George’s “We” constitutes a self that is wracked with auditory and visual hallucinations, an identity we might consider as post-structurally fractured or profoundly schizophrenic, but one that becomes a representation of the poet, a being who is something of a receiver, without the usual filters, who hears the language of air and death in everything and who must then sing.

 

The book begins with death, where We, as a child, is the victim of sexual molestation—her parents instruct her to forget it—and, from that moment, death’s spores enter We’s body:

 

                          so now when we
completely forget      it Happened

the Thing forms      a fairy ring
inside our body     Now Death

lives inside us

Invariably, then, Death attends, embodies, and accompanies We through the book—a fact of her life that she has long been taught to ignore and deny. And, of course, in Ovid, death is everywhere, within and without, but with the promise of change and metamorphosis. For We, this means enduring an exorcism at her parents’ behest, the parents convinced their adolescent daughter is possessed by demons. They burn her poems. The irony, it seems, is that We is indeed possessed, but by Death in all its recombinant manifestations.

 

The book chapters are often prefaced by George’s brilliantly fractured tales of Thumbelina dying a new death with each iteration. We clearly identifies with Thumbelina—the strangest of Hans Christian Andersen’s fairy tales—whose queer desires and chaotic imaginings are continually corrected by her elders. George’s Thumbelina is “genderless, many-faced, guiltless, green, and as mysterious as twilight,” a runaway spirit who meets death recklessly, fully, casually, and intentionally.

 

And in this large book, there are abundant touchstones for We beyond Thumbelina: Kurt Cobain, tarot cards, success and the po-biz, and even animal husbandry.
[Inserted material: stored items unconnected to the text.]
lemma pvPass_get? (wanted : PySem.Dict String (PySem.Set String)) (plc : String) (sens : List String)
    (hw : wanted.get? plc = some (PySem.Set.ofList sens)) :
    ∀ (rows : List (List String)) (found : PySem.Dict String (PySem.Dict String (List (String × String)))),
    (altPass wanted rows found).get? plc =
      match found.get? plc with
      | some v0 => some (pvAFull plc sens rows v0)
      | none =>
        if (pvAFull plc sens rows PySem.Dict.empty).items.isEmpty then none
        else some (pvAFull plc sens rows PySem.Dict.empty) := by
  intro rows
  induction rows with
  | nil =>
    intro found
    cases hfp : found.get? plc with
    | some v0 => simp [altPass, hfp, pvAFull]
    | none => simp [altPass, hfp, pvAFull, show (PySem.Dict.empty : PySem.Dict String (List (String × String))).items = [] from rfl]
  | cons row rest ih =>
    intro found
    by_cases hp : PySem.List.pyGetD row 2 "" = plc
    · -- row addresses our plc
      by_cases hs : PySem.List.pyGetD row 3 "" ∈ sens
      · -- subscribed sensor
        cases hfp : found.get? plc with
        | some v0 =>
          have hgd : found.getD plc PySem.Dict.empty = v0 := by
            rw [PySem.Dict.getD_eq_get?_getD, hfp]; rfl
          by_cases hcs : v0.contains (PySem.List.pyGetD row 3 "") = true
          · have : altPass wanted (row :: rest) found = altPass wanted rest found := by
              simp [altPass, hp, hw, hgd, hcs, hs]
            rw [this, ih found, hfp]
            have hstep : pvAStep plc sens v0 row = v0 := by
              simp [pvAStep, hp, hs, hcs]
            simp [pvAFull, hstep]
          · have : altPass wanted (row :: rest) found
                = altPass wanted rest (found.insert plc (v0.insert (PySem.List.pyGetD row 3 "")
                    [("valor", PySem.List.pyGetD row 4 ""), ("fecha", PySem.List.pyGetD row 0 ""), ("hora", PySem.List.pyGetD row 1 "")])) := by
              simp [altPass, hp, hw, hgd, hcs, hs]
            rw [this, ih, PySem.Dict.get?_insert_self]
            have hstep : pvAStep plc sens v0 row = v0.insert (PySem.List.pyGetD row 3 "")
                [("valor", PySem.List.pyGetD row 4 ""), ("fecha", PySem.List.pyGetD row 0 ""), ("hora", PySem.List.pyGetD row 1 "")] := by
              simp [pvAStep, hp, hs, hcs]
            simp [pvAFull, hstep]
        | none =>
          have hgd : found.getD plc PySem.Dict.empty = PySem.Dict.empty := by
            rw [PySem.Dict.getD_eq_get?_getD, hfp]; rfl
          have hce : (PySem.Dict.empty : PySem.Dict String (List (String × String))).contains (PySem.List.pyGetD row 3 "") = false :=
            PySem.Dict.contains_empty _
          have hthis : altPass wanted (row :: rest) found
              = altPass wanted rest (found.insert plc ((PySem.Dict.empty : PySem.Dict String (List (String × String))).insert (PySem.List.pyGetD row 3 "")
                  [("valor", PySem.List.pyGetD row 4 ""), ("fecha", PySem.List.pyGetD row 0 ""), ("hora", PySem.List.pyGetD row 1 "")])) := by
            simp [altPass, hp, hw, hgd, hce, hs]
          have hstep : pvAStep plc sens PySem.Dict.empty row
              = (PySem.Dict.empty : PySem.Dict String (List (String × String))).insert (PySem.List.pyGetD row 3 "")
                  [("valor", PySem.List.pyGetD row 4 ""), ("fecha", PySem.List.pyGetD row 0 ""), ("hora", PySem.List.pyGetD row 1 "")] := by
            simp [pvAStep, hp, hs, hce]
          have hne : (pvAFull plc sens (row :: rest) PySem.Dict.empty).items ≠ [] := by
            have : (pvAStep plc sens PySem.Dict.empty row).items ≠ [] := by
              rw [hstep, PySem.Dict.items_insert]
              simp [hce, show (PySem.Dict.empty : PySem.Dict String (List (String × String))).items = [] from rfl]
            simpa [pvAFull, List.foldl_cons] using pvAFull_ne_empty plc sens rest _ this
          rw [hthis, ih, PySem.Dict.get?_insert_self]
          simp only [pvAFull, List.foldl_cons, hstep] at hne ⊢
          rw [if_neg (by simpa using hne)]
      · -- sensor not subscribed: both sides ignore the row
        have hnc : PySem.Set.contains (PySem.Set.ofList sens) (PySem.List.pyGetD row 3 "") = false := by
          simp [PySem.Set.contains_eq_listContains]
          simpa using hs
        have hthis : altPass wanted (row :: rest) found = altPass wanted rest found := by
          simp [altPass, hp, hw]
          rw [if_neg hs]
        have hstep : ∀ v, pvAStep plc sens v row = v := by
          intro v; simp [pvAStep, hp]
          intro h; exact absurd (by simpa using h) hs
        rw [hthis, ih]
        cases hfp : found.get? plc <;> simp [pvAFull, hstep]
    · -- row addresses a different plc: our entry is untouched
      have hstep : ∀ v, pvAStep plc sens v row = v := by
        intro v; simp [pvAStep]
        intro h; exact absurd h hp
      have hget : (match wanted.get? (PySem.List.pyGetD row 2 "") with
          | some ws =>
            if PySem.Set.contains ws (PySem.List.pyGetD row 3 "") then
              if (found.getD (PySem.List.pyGetD row 2 "") PySem.Dict.empty).contains (PySem.List.pyGetD row 3 "") then found
              else found.insert (PySem.List.pyGetD row 2 "") ((found.getD (PySem.List.pyGetD row 2 "") PySem.Dict.empty).insert (PySem.List.pyGetD row 3 "")
                [("valor", PySem.List.pyGetD row 4 ""), ("fecha", PySem.List.pyGetD row 0 ""), ("hora", PySem.List.pyGetD row 1 "")])
            else found
          | none => found).get? plc = found.get? plc := by
        cases wanted.get? (PySem.List.pyGetD row 2 "") with
        | none => rfl
        | some ws =>
          dsimp only
          split_ifs
          · rfl
          · exact PySem.Dict.get?_insert_of_ne _ _ (fun h => hp h.symm)
          · rfl
      have hthis : altPass wanted (row :: rest) found
          = altPass wanted rest (match wanted.get? (PySem.List.pyGetD row 2 "") with
            | some ws =>
              if PySem.Set.contains ws (PySem.List.pyGetD row 3 "") then
                if (found.getD (PySem.List.pyGetD row 2 "") PySem.Dict.empty).contains (PySem.List.pyGetD row 3 "") then found
                else found.insert (PySem.List.pyGetD row 2 "") ((found.getD (PySem.List.pyGetD row 2 "") PySem.Dict.empty).insert (PySem.List.pyGetD row 3 "")
                  [("valor", PySem.List.pyGetD row 4 ""), ("fecha", PySem.List.pyGetD row 0 ""), ("hora", PySem.List.pyGetD row 1 "")])
              else found
            | none => found) := rfl
      rw [hthis, ih, hget]
      cases hfp : found.get? plc <;> simp [pvAFull, hstep]




theorem pv_main (archivo : List (List String)) (subs : List (String × List String))
    (hnd : (subs.map Prod.fst).Nodup) : getNewData archivo subs = getNewData_alt archivo subs := by
  unfold getNewData getNewData_alt
  refine congrArg PySem.Dict.items ?_
  apply PySem.List.foldl_congr_mem
  intro acc p hp
  have hw : (altWanted subs).get? p.1 = some (PySem.Set.ofList p.2) :=
    pvWanted_get? subs PySem.Dict.empty p hp hnd
  have hpass := pvPass_get? (altWanted subs) p.1 p.2 hw archivo.reverse PySem.Dict.empty
  rw [PySem.Dict.get?_empty] at hpass
  have hinner : getNewDataInner p.1 p.2 archivo.reverse PySem.Dict.empty
      = pvAFull p.1 p.2 archivo.reverse PySem.Dict.empty :=
    pvInner_eq_full p.1 p.2 archivo.reverse PySem.Dict.empty PySem.Dict.nodup_keys_empty
      (by simp [PySem.Dict.keys_empty])
  simp only [hinner, hpass]
  by_cases hE : (pvAFull p.1 p.2 archivo.reverse PySem.Dict.empty).items.isEmpty = true
  · simp [hE]
  · simp only [Bool.not_eq_true] at hE
    simp [hE]

-- ===== VERDICT (by name: the statement is the Claim_ definition above) =====
theorem getNewData_spec : Claim_equal_getNewData := by
  intro archivo subs _ hpre
  show getNewData archivo subs = getNewData_alt archivo subs
  exact pv_main archivo subs hpre.2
This is a poet’s memoir, after all, a testimony of the empathetic spirit, and here, with death living inside her, We’s empathy is almost debilitating. She feels too much (and this seems to be her chief sin, at least by her family’s reckoning). For instance, We recounts her work at a dairy farm, where her job is to separate the male calves from the female calves, after which the baby bulls will be sold for veal:

 

back in the barn we try to console the new calf
name him     Bocephus    after Hank    but without his mother

                                            he’s petrified
trembling    we hold him to our chest like a child

           his grief is so deep we can feel it    glacial    nothing will ever
absolve us of this

 

As much as We disassociates herself from her family, from middle-America banality, and from the grind of capitalism, she is inescapably complicit. Where others in her family and community routinely deny responsibility, she feels it keenly—it is the death in her. The poet’s task, it seems, is to receive everything, to name it, to own it.

 

Even so, much of the book is doomful, doleful love poetry, a tribute to We’s beloved Annette, an equally wild spirit (and later to We’s husband Michael, who co-authors several poems in the book). Here, the poetry is tender:

 

In the backyard we practice
flipping our hair
She-Ra mermaid rock star
it’s our thing hair      then eyes then

will we ever be beautiful?

          our longing for beauty is
crush of petals down our shirt
     leaves under our feet
dandelion heads on the sidewalk
                       sunburn like a hand

 

So, amid all the chaos, the disorientation of hallucinations, and the broken wheel that is the self, George’s reckless poetry continually finds its purchase in these fleeting moments. This unguarded work seems the very product of Muriel Rukeyser’s question: “What would happen if one woman told the truth of her life?” The world that Brandi George has split open contains all the invisible names of death, all the fecund beauty we long for, and a billion seeds that will germinate from the dead.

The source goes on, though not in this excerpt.